PROMPT >>
Among the records, which lines hold the word "pvFixB"? Pick them out.

Segment Open

-- pv_equiv track=rewrite | github.com/Wilson-ZheLin/Streamline-Analyst | app/src/util.py | separate_decode_list
-- ===== SOURCE A (Python) =====
-- def separate_decode_list(decided_dict, Y_name):
--     """
--     Process the LLM response and return the lists of columns to be converted to integer, one-hot encoding, and drop
--     """
--     convert_int_cols = [key for key, value in decided_dict.items() if value == 1]
--     one_hot_cols = [key for key, value in decided_dict.items() if value == 2]
--     drop_cols = [key for key, value in decided_dict.items() if value == 3]
--     if Y_name and Y_name in one_hot_cols:
--         one_hot_cols.remove(Y_name)
--         convert_int_cols.append(Y_name)
--     if Y_name and Y_name in drop_cols:
--         drop_cols.remove(Y_name)
--         convert_int_cols.append(Y_name)
--     return convert_int_cols, one_hot_cols, drop_cols
-- ===== SOURCE B (Python) =====
-- def separate_decode_list(decided_dict, Y_name):
--     """
--     Process the LLM response and return the lists of columns to be converted to integer, one-hot encoding, and drop
--     """
--     convert_int_cols, one_hot_cols, drop_cols = [], [], []
--     buckets = {1: convert_int_cols, 2: one_hot_cols, 3: drop_cols}
--     for key, value in decided_dict.items():
--         if value in buckets:
--             buckets[value].append(key)
--     if Y_name:
--         for lst in (one_hot_cols, drop_cols):
--             if Y_name in lst:
--                 lst.remove(Y_name)
--                 convert_int_cols.append(Y_name)
--     return convert_int_cols, one_hot_cols, drop_cols
-- ===== Notes on version B (the rewrite author's own statement) =====
-- stated objective: alternative
-- what changed: Replaces the three separate comprehension scans over the dict with a single pass that dispatches each key into its bucket via a value-indexed table, and folds the two Y_name fix-ups into one loop over the two bucket lists.
import Mathlib
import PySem

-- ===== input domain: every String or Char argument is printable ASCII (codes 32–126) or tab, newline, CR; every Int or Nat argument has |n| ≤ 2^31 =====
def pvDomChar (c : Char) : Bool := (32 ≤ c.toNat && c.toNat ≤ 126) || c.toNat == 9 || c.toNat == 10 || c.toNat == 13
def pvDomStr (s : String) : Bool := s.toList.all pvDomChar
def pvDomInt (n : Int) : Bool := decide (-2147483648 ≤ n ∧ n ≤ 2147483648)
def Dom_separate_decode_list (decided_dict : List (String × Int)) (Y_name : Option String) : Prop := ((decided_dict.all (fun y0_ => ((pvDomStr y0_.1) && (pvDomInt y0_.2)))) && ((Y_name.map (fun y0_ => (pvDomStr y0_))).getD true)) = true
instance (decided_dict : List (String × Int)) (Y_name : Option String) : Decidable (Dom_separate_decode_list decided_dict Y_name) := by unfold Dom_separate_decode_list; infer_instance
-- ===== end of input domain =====

-- B makes one dispatching pass over the dict instead of A's three comprehension scans,
-- and runs the two Y_name fix-ups as one loop over the two bucket lists; return value only, same result.

-- ===== PORT A =====
-- A: three comprehensions, then the two Y_name fix-ups inline ('if Y_name and Y_name in lst').
def separate_decode_list (decided_dict : List (String × Int)) (Y_name : Option String) : List String × List String × List String :=
  let convert_int_cols := (decided_dict.filter (fun kv => kv.2 == 1)).map Prod.fst
  let one_hot_cols := (decided_dict.filter (fun kv => kv.2 == 2)).map Prod.fst
  let drop_cols := (decided_dict.filter (fun kv => kv.2 == 3)).map Prod.fst
  let p1 :=
    match Y_name with
    | some y => if (!(y == "")) && one_hot_cols.contains y
        then (convert_int_cols ++ [y], (PySem.List.remove? one_hot_cols y).getD one_hot_cols)
        else (convert_int_cols, one_hot_cols)
    | none => (convert_int_cols, one_hot_cols)
  let p2 :=
    match Y_name with
    | some y => if (!(y == "")) && drop_cols.contains y
        then (p1.1 ++ [y], (PySem.List.remove? drop_cols y).getD drop_cols)
        else (p1.1, drop_cols)
    | none => (p1.1, drop_cols)
  (p2.1, p1.2, p2.2)

-- ===== PORT B =====
-- the loop body of B's 'for lst in (one_hot_cols, drop_cols)'
def pvFixB (y : String) (ci L : List String) : List String × List String :=
  if L.contains y then (ci ++ [y], (PySem.List.remove? L y).getD L) else (ci, L)

def separate_decode_list_alt (decided_dict : List (String × Int)) (Y_name : Option String) : List String × List String × List String :=
  let b := decided_dict.foldl (fun acc kv =>
      if kv.2 == 1 then (acc.1 ++ [kv.1], acc.2.1, acc.2.2)
      else if kv.2 == 2 then (acc.1, acc.2.1 ++ [kv.1], acc.2.2)
      else if kv.2 == 3 then (acc.1, acc.2.1, acc.2.2 ++ [kv.1])
      else acc) ([], [], [])
  match Y_name with
  | some y =>
      if !(y == "") then
        let q1 := pvFixB y b.1 b.2.1
        let q2 := pvFixB y q1.1 b.2.2
        (q2.1, q1.2, q2.2)
      else b
  | none => b

-- ===== PRECONDITION & SPEC =====
def Spec_separate_decode_list (decided_dict : List (String × Int)) (Y_name : Option String) (out : List String × List String × List String) : Prop := out = separate_decode_list_alt decided_dict Y_name
instance (decided_dict : List (String × Int)) (Y_name : Option String) (out : List String × List String × List String) : Decidable (Spec_separate_decode_list decided_dict Y_name out) := by unfold Spec_separate_decode_list; infer_instance

-- ===== CLAIM (what is proved, stated in full; the proofs are below) =====
def Claim_equal_separate_decode_list : Prop := ∀ (decided_dict : List (String × Int)) (Y_name : Option String), Dom_separate_decode_list decided_dict Y_name → Spec_separate_decode_list decided_dict Y_name (separate_decode_list decided_dict Y_name)

-- ===== LEMMAS AND PROOFS =====

-- B's single dispatch pass builds exactly A's three filtered projections.
lemma pvDispatch_eq (d : List (String × Int)) (ci oh dr : List String) :
    d.foldl (fun acc kv =>
      if kv.2 == 1 then (acc.1 ++ [kv.1], acc.2.1, acc.2.2)
      else if kv.2 == 2 then (acc.1, acc.2.1 ++ [kv.1], acc.2.2)
      else if kv.2 == 3 then (acc.1, acc.2.1, acc.2.2 ++ [kv.1])
      else acc) (ci, oh, dr)
    = (ci ++ (d.filter (fun kv => kv.2 == 1)).map Prod.fst,
       oh ++ (d.filter (fun kv => kv.2 == 2)).map Prod.fst,
       dr ++ (d.filter (fun kv => kv.2 == 3)).map Prod.fst) := by
  induction d generalizing ci oh dr with
  | nil => simp
  | cons kv t ih =>
    rw [List.foldl_cons]
    by_cases h1 : kv.2 = 1
    · have hb : (kv.2 == 1) = true := by simp [h1]
      simp only [hb, if_true]
      rw [ih]
      simp [h1]
    · have hb : (kv.2 == 1) = false := by simp [h1]
      by_cases h2 : kv.2 = 2
      · have hb2 : (kv.2 == 2) = true := by simp [h2]
        simp only [hb, hb2, if_true, Bool.false_eq_true, if_false]
        rw [ih]
        simp [h2]
      · have hb2 : (kv.2 == 2) = false := by simp [h2]
        by_cases h3 : kv.2 = 3
        · have hb3 : (kv.2 == 3) = true := by simp [h3]
          simp only [hb, hb2, hb3, if_true, Bool.false_eq_true, if_false]
          rw [ih]
          simp [h3]
        · have hb3 : (kv.2 == 3) = false := by simp [h3]
          simp only [hb, hb2, hb3, Bool.false_eq_true, if_false]
          rw [ih]
          simp [hb, hb2, hb3]

-- ===== VERDICT (by name: the statement is the Claim_ definition above) =====
theorem separate_decode_list_spec : Claim_equal_separate_decode_list := by
  intro d Y _
  show separate_decode_list d Y = separate_decode_list_alt d Y
  unfold separate_decode_list separate_decode_list_alt
  rw [pvDispatch_eq]
  cases Y with
  | none => simp
  | some y =>
    by_cases hy : y = ""
    · simp [hy]
    · simp only [pvFixB]
      by_cases h1 : ((d.filter (fun kv => kv.2 == 2)).map Prod.fst).contains y <;>
        by_cases h2 : ((d.filter (fun kv => kv.2 == 3)).map Prod.fst).contains y <;>
          simp [hy]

Segment Closed

EXERCISE RESPONSE >>
def pvFixB (y : String) (ci L : List String) : List String × List String :=
        let q1 := pvFixB y b.1 b.2.1
        let q2 := pvFixB y q1.1 b.2.2
    · simp only [pvFixB]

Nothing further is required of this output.